**REQUIREMENT:** From the top of the records below down to the line containing "-- bigrams with", reproduce every line exactly.
Segment Open
-- pv_equiv track=rewrite | github.com/lepetitprinz/coding-challenge-auto-push | 프로그래머스/lv2/17677. ［1차］ 뉴스 클러스터링/［1차］ 뉴스 클러스터링.py | make_jaccard_count
-- ===== SOURCE A (Python) =====
-- from collections import Counter
--
-- def make_jaccard_count(string):
--     string = string.lower()
--
--     jaccard_list = []
--     for i in range(len(string)-1):
--         if string[i].isalpha() and string[i+1].isalpha():
--             jaccard_list.append(string[i] + string[i+1])
--     jaccard_cnt = dict(Counter(jaccard_list))
--
--     return jaccard_cnt
-- ===== SOURCE B (Python) =====
-- def make_jaccard_count(string):
--     s = string.lower()
--     # split into maximal runs of alphabetic characters
--     runs = []
--     cur = []
--     for ch in s:
--         if ch.isalpha():
--             cur.append(ch)
--         else:
--             if cur:
--                 runs.append(cur)
--             cur = []
--     if cur:
--         runs.append(cur)
--     counts = {}
--     for run in runs:
--         for a, b in zip(run, run[1:]):
--             bg = a + b
--             counts[bg] = counts.get(bg, 0) + 1
--     return counts
-- ===== Notes on version B (the rewrite author's own statement) =====
-- stated objective: alternative
-- what changed: Replaces the flat index loop with a both-alpha test at every position by first splitting the lowered string into maximal alphabetic runs and then counting the adjacent bigrams inside each run with a directly-incremented dict instead of Counter.
import Mathlib
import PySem

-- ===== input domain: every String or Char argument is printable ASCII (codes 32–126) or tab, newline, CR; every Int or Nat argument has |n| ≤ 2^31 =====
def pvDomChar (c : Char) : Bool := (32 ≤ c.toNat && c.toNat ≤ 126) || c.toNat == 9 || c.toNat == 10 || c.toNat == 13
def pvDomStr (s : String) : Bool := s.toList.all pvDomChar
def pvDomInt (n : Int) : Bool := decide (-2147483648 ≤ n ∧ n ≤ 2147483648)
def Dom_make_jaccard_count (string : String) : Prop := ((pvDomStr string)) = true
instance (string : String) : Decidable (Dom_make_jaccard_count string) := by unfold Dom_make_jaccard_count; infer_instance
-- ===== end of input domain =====

-- B splits the lowered string into maximal alphabetic runs and counts each run's adjacent
-- bigrams with a directly incremented dict, instead of A's flat index loop + Counter;
-- objective: alternative decomposition, same asymptotic cost.

-- ===== PORT A =====
def make_jaccard_count (string : String) : List (String × Int) :=
  let cs := (PySem.Str.lower string).toList
  let jaccard_list := (PySem.List.pyRange 0 ((cs.length : Int) - 1) 1).foldl
      (fun acc i =>
        if PySem.Chars.isalpha (PySem.List.pyGetD cs i ' ')
            && PySem.Chars.isalpha (PySem.List.pyGetD cs (i+1) ' ') then
          acc ++ [String.ofList [PySem.List.pyGetD cs i ' ', PySem.List.pyGetD cs (i+1) ' ']]
        else acc) []
  (PySem.Dict.counter jaccard_list).items

-- ===== PORT B =====
-- maximal runs of alphabetic characters (cur = run being built, in order)
def pvRuns : List Char → List Char → List (List Char)
  | cur, [] => if cur.isEmpty then [] else [cur]
  | cur, c :: rest =>
      if PySem.Chars.isalpha c then pvRuns (cur ++ [c]) rest
      else (if cur.isEmpty then [] else [cur]) ++ pvRuns [] rest

-- zip(run, run[1:]) bigrams
def pvBigrams (r : List Char) : List String :=
  (r.zip r.tail).map (fun q => String.ofList [q.1, q.2])

def make_jaccard_count_alt (string : String) : List (String × Int) :=
  let cs := (PySem.Str.lower string).toList
  let runs := pvRuns [] cs
  let counts := runs.foldl
      (fun d r => (pvBigrams r).foldl
        (fun d bg => d.insert bg (d.getD bg 0 + 1)) d)
      PySem.Dict.empty
  counts.items

-- ===== PRECONDITION & SPEC =====
def Spec_make_jaccard_count (string : String) (out : List (String × Int)) : Prop := out = make_jaccard_count_alt string
instance (string : String) (out : List (String × Int)) : Decidable (Spec_make_jaccard_count string out) := by unfold Spec_make_jaccard_count; infer_instance

-- ===== CLAIM (what is proved, stated in full; the proofs are below) =====
def Claim_equal_make_jaccard_count : Prop := ∀ (string : String), Dom_make_jaccard_count string → Spec_make_jaccard_count string (make_jaccard_count string)

-- ===== LEMMAS AND PROOFS =====

-- adjacent pairs, structurally
def pvAdj : List Char → List (Char × Char)
  | a :: b :: t => (a, b) :: pvAdj (b :: t)
  | _ => []

def pvP (q : Char × Char) : Bool := PySem.Chars.isalpha q.1 && PySem.Chars.isalpha q.2

@[simp] theorem pvAdj_nil : pvAdj [] = [] := rfl
@[simp] theorem pvAdj_single (a : Char) : pvAdj [a] = [] := rfl
@[simp] theorem pvAdj_cons₂ (a b : Char) (t : List Char) :
    pvAdj (a :: b :: t) = (a, b) :: pvAdj (b :: t) := rfl

theorem pvAdj_eq_zip : ∀ cs : List Char, pvAdj cs = cs.zip cs.tail
  | [] => rfl
  | [_] => rfl
  | a :: b :: t => by simp [pvAdj_eq_zip (b :: t)]

theorem pv_map_pairs (cs : List Char) (d : Char) :
    (PySem.List.pyRange 0 ((cs.length : Int) - 1) 1).map
      (fun i => (PySem.List.pyGetD cs i d, PySem.List.pyGetD cs (i + 1) d))
    = cs.zip cs.tail := by
  apply List.ext_getElem
  · simp [PySem.List.length_pyRange_one]
  · intro k h1 h2
    have hk : k < cs.length - 1 := by
      simp [PySem.List.length_pyRange_one] at h1; omega
    rw [List.getElem_map, PySem.List.getElem_pyRange_one, List.getElem_zip]
    simp only [zero_add]
    rw [show ((k : Int)) + 1 = (((k + 1 : Nat)) : Int) by push_cast; ring]
    rw [PySem.List.pyGetD_natCast, PySem.List.pyGetD_natCast,
        List.getD_eq_getElem cs d (by omega), List.getD_eq_getElem cs d (by omega)]
    simp [List.getElem_tail]

-- A's loop body as a filter-map of the adjacent pairs
theorem pv_A_list (cs : List Char) :
    (PySem.List.pyRange 0 ((cs.length : Int) - 1) 1).foldl
      (fun acc i =>
        if PySem.Chars.isalpha (PySem.List.pyGetD cs i ' ')
            && PySem.Chars.isalpha (PySem.List.pyGetD cs (i+1) ' ') then
          acc ++ [String.ofList [PySem.List.pyGetD cs i ' ', PySem.List.pyGetD cs (i+1) ' ']]
        else acc) []
    = (((pvAdj cs).filter pvP).map (fun q => String.ofList [q.1, q.2])) := by
  have h2 : (cs.zip cs.tail).foldl
      (fun acc (q : Char × Char) =>
        if pvP q then acc ++ [String.ofList [q.1, q.2]] else acc) []
      = (PySem.List.pyRange 0 ((cs.length : Int) - 1) 1).foldl
      (fun acc i =>
        if PySem.Chars.isalpha (PySem.List.pyGetD cs i ' ')
            && PySem.Chars.isalpha (PySem.List.pyGetD cs (i+1) ' ') then
          acc ++ [String.ofList [PySem.List.pyGetD cs i ' ', PySem.List.pyGetD cs (i+1) ' ']]
        else acc) [] := by
    rw [← pv_map_pairs cs ' ', List.foldl_map]
    rfl
  rw [← h2, PySem.List.foldl_append_if, pvAdj_eq_zip]
  simp

theorem pv_filter_all_alpha :
    ∀ cur : List Char, (∀ x ∈ cur, PySem.Chars.isalpha x = true) →
      (pvAdj cur).filter pvP = pvAdj cur
  | [], _ => rfl
  | [_], _ => rfl
  | a :: b :: t, h => by
      have ha : PySem.Chars.isalpha a = true := h a (by simp)
      have hb : PySem.Chars.isalpha b = true := h b (by simp)
      have hr := pv_filter_all_alpha (b :: t) (fun x hx => h x (by simp at hx ⊢; tauto))
      simp [hr, pvP, ha, hb]

theorem pv_filter_notalpha_head (c : Char) (hc : PySem.Chars.isalpha c = false)
    (rest : List Char) :
    (pvAdj (c :: rest)).filter pvP = (pvAdj rest).filter pvP := by
  cases rest with
  | nil => rfl
  | cons r t => simp [pvP, hc]

theorem pv_filter_split (c : Char) (hc : PySem.Chars.isalpha c = false) (rest : List Char) :
    ∀ cur : List Char, (∀ x ∈ cur, PySem.Chars.isalpha x = true) →
      (pvAdj (cur ++ c :: rest)).filter pvP = pvAdj cur ++ (pvAdj rest).filter pvP
  | [], _ => by simpa using pv_filter_notalpha_head c hc rest
  | [a], _ => by
      have h1 := pv_filter_notalpha_head c hc rest
      simp only [List.cons_append, List.nil_append, pvAdj_cons₂, List.filter_cons]
      simp [pvP, hc, h1]
  | a :: b :: t, h => by
      have ha : PySem.Chars.isalpha a = true := h a (by simp)
      have hb : PySem.Chars.isalpha b = true := h b (by simp)
      have hr := pv_filter_split c hc rest (b :: t) (fun x hx => h x (by simp at hx ⊢; tauto))
      simp only [List.cons_append] at hr ⊢
      simp [hr, pvP, ha, hb]

theorem pv_runs_flat (cs : List Char) :
    ∀ cur : List Char, (∀ x ∈ cur, PySem.Chars.isalpha x = true) →
      (pvRuns cur cs).flatMap pvAdj = (pvAdj (cur ++ cs)).filter pvP := by
  induction cs with
  | nil =>
      intro cur h
      rw [List.append_nil, pv_filter_all_alpha cur h]
      cases cur <;> simp [pvRuns]
  | cons c rest ih =>
      intro cur h
      by_cases hc : PySem.Chars.isalpha c = true
      · have hall : ∀ x ∈ cur ++ [c], PySem.Chars.isalpha x = true := by
          intro x hx
          rcases List.mem_append.1 hx with h1 | h1
          · exact h x h1
          · simp at h1; simpa [h1] using hc
        have heq : cur ++ c :: rest = (cur ++ [c]) ++ rest := by simp
        rw [heq, ← ih (cur ++ [c]) hall]
        simp [pvRuns, hc]
      · have hc' : PySem.Chars.isalpha c = false := by simpa using hc
        have hi := ih [] (by simp)
        rw [List.nil_append] at hi
        rw [pv_filter_split c hc' rest cur h, ← hi]
        cases cur <;> simp [pvRuns, hc']

theorem pv_foldl_flatMap {α β γ : Type} (g : α → List β) (step : γ → β → γ) :
    ∀ (l : List α) (init : γ),
      l.foldl (fun d r => (g r).foldl step d) init = (l.flatMap g).foldl step init
  | [], _ => rfl
  | r :: t, init => by
      simp only [List.foldl_cons, List.flatMap_cons, List.foldl_append]
      exact pv_foldl_flatMap g step t _

theorem pv_main (cs : List Char) :
    (PySem.Dict.counter ((PySem.List.pyRange 0 ((cs.length : Int) - 1) 1).foldl
      (fun acc i =>
        if PySem.Chars.isalpha (PySem.List.pyGetD cs i ' ')
            && PySem.Chars.isalpha (PySem.List.pyGetD cs (i+1) ' ') then
          acc ++ [String.ofList [PySem.List.pyGetD cs i ' ', PySem.List.pyGetD cs (i+1) ' ']]
        else acc) [])).items
    = ((pvRuns [] cs).foldl
        (fun d r => (pvBigrams r).foldl
          (fun d bg => d.insert bg (d.getD bg 0 + 1)) d)
        PySem.Dict.empty).items := by
  rw [pv_A_list cs, pv_foldl_flatMap pvBigrams _ (pvRuns [] cs) PySem.Dict.empty]
  have hflat : (pvRuns [] cs).flatMap pvBigrams
      = (((pvAdj cs).filter pvP).map (fun q => String.ofList [q.1, q.2])) := by
    have hfun : pvBigrams = fun r => (pvAdj r).map (fun q => String.ofList [q.1, q.2]) := by
      funext r; simp [pvBigrams, pvAdj_eq_zip]
    rw [hfun, ← List.map_flatMap, pv_runs_flat cs [] (by simp)]
    simp
  rw [hflat, PySem.Dict.foldl_insert_getD_add_one_eq_counter]

-- ===== VERDICT (by name: the statement is the Claim_ definition above) =====
theorem make_jaccard_count_spec : Claim_equal_make_jaccard_count := by
  intro string _
  show make_jaccard_count string = make_jaccard_count_alt string
  exact pv_main ((PySem.Str.lower string).toList)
Segment Closed
**EXPECTED ANSWER:**
-- pv_equiv track=rewrite | github.com/lepetitprinz/coding-challenge-auto-push | 프로그래머스/lv2/17677. ［1차］ 뉴스 클러스터링/［1차］ 뉴스 클러스터링.py | make_jaccard_count
-- ===== SOURCE A (Python) =====
-- from collections import Counter
--
-- def make_jaccard_count(string):
--     string = string.lower()
--
--     jaccard_list = []
--     for i in range(len(string)-1):
--         if string[i].isalpha() and string[i+1].isalpha():
--             jaccard_list.append(string[i] + string[i+1])
--     jaccard_cnt = dict(Counter(jaccard_list))
--
--     return jaccard_cnt
-- ===== SOURCE B (Python) =====
-- def make_jaccard_count(string):
--     s = string.lower()
--     # split into maximal runs of alphabetic characters
--     runs = []
--     cur = []
--     for ch in s:
--         if ch.isalpha():
--             cur.append(ch)
--         else:
--             if cur:
--                 runs.append(cur)
--             cur = []
--     if cur:
--         runs.append(cur)
--     counts = {}
--     for run in runs:
--         for a, b in zip(run, run[1:]):
--             bg = a + b
--             counts[bg] = counts.get(bg, 0) + 1
--     return counts
-- ===== Notes on version B (the rewrite author's own statement) =====
-- stated objective: alternative
-- what changed: Replaces the flat index loop with a both-alpha test at every position by first splitting the lowered string into maximal alphabetic runs and then counting the adjacent bigrams inside each run with a directly-incremented dict instead of Counter.
import Mathlib
import PySem

-- ===== input domain: every String or Char argument is printable ASCII (codes 32–126) or tab, newline, CR; every Int or Nat argument has |n| ≤ 2^31 =====
def pvDomChar (c : Char) : Bool := (32 ≤ c.toNat && c.toNat ≤ 126) || c.toNat == 9 || c.toNat == 10 || c.toNat == 13
def pvDomStr (s : String) : Bool := s.toList.all pvDomChar
def pvDomInt (n : Int) : Bool := decide (-2147483648 ≤ n ∧ n ≤ 2147483648)
def Dom_make_jaccard_count (string : String) : Prop := ((pvDomStr string)) = true
instance (string : String) : Decidable (Dom_make_jaccard_count string) := by unfold Dom_make_jaccard_count; infer_instance
-- ===== end of input domain =====

-- B splits the lowered string into maximal alphabetic runs and counts each run's adjacent
-- bigrams with a directly incremented dict, instead of A's flat index loop + Counter;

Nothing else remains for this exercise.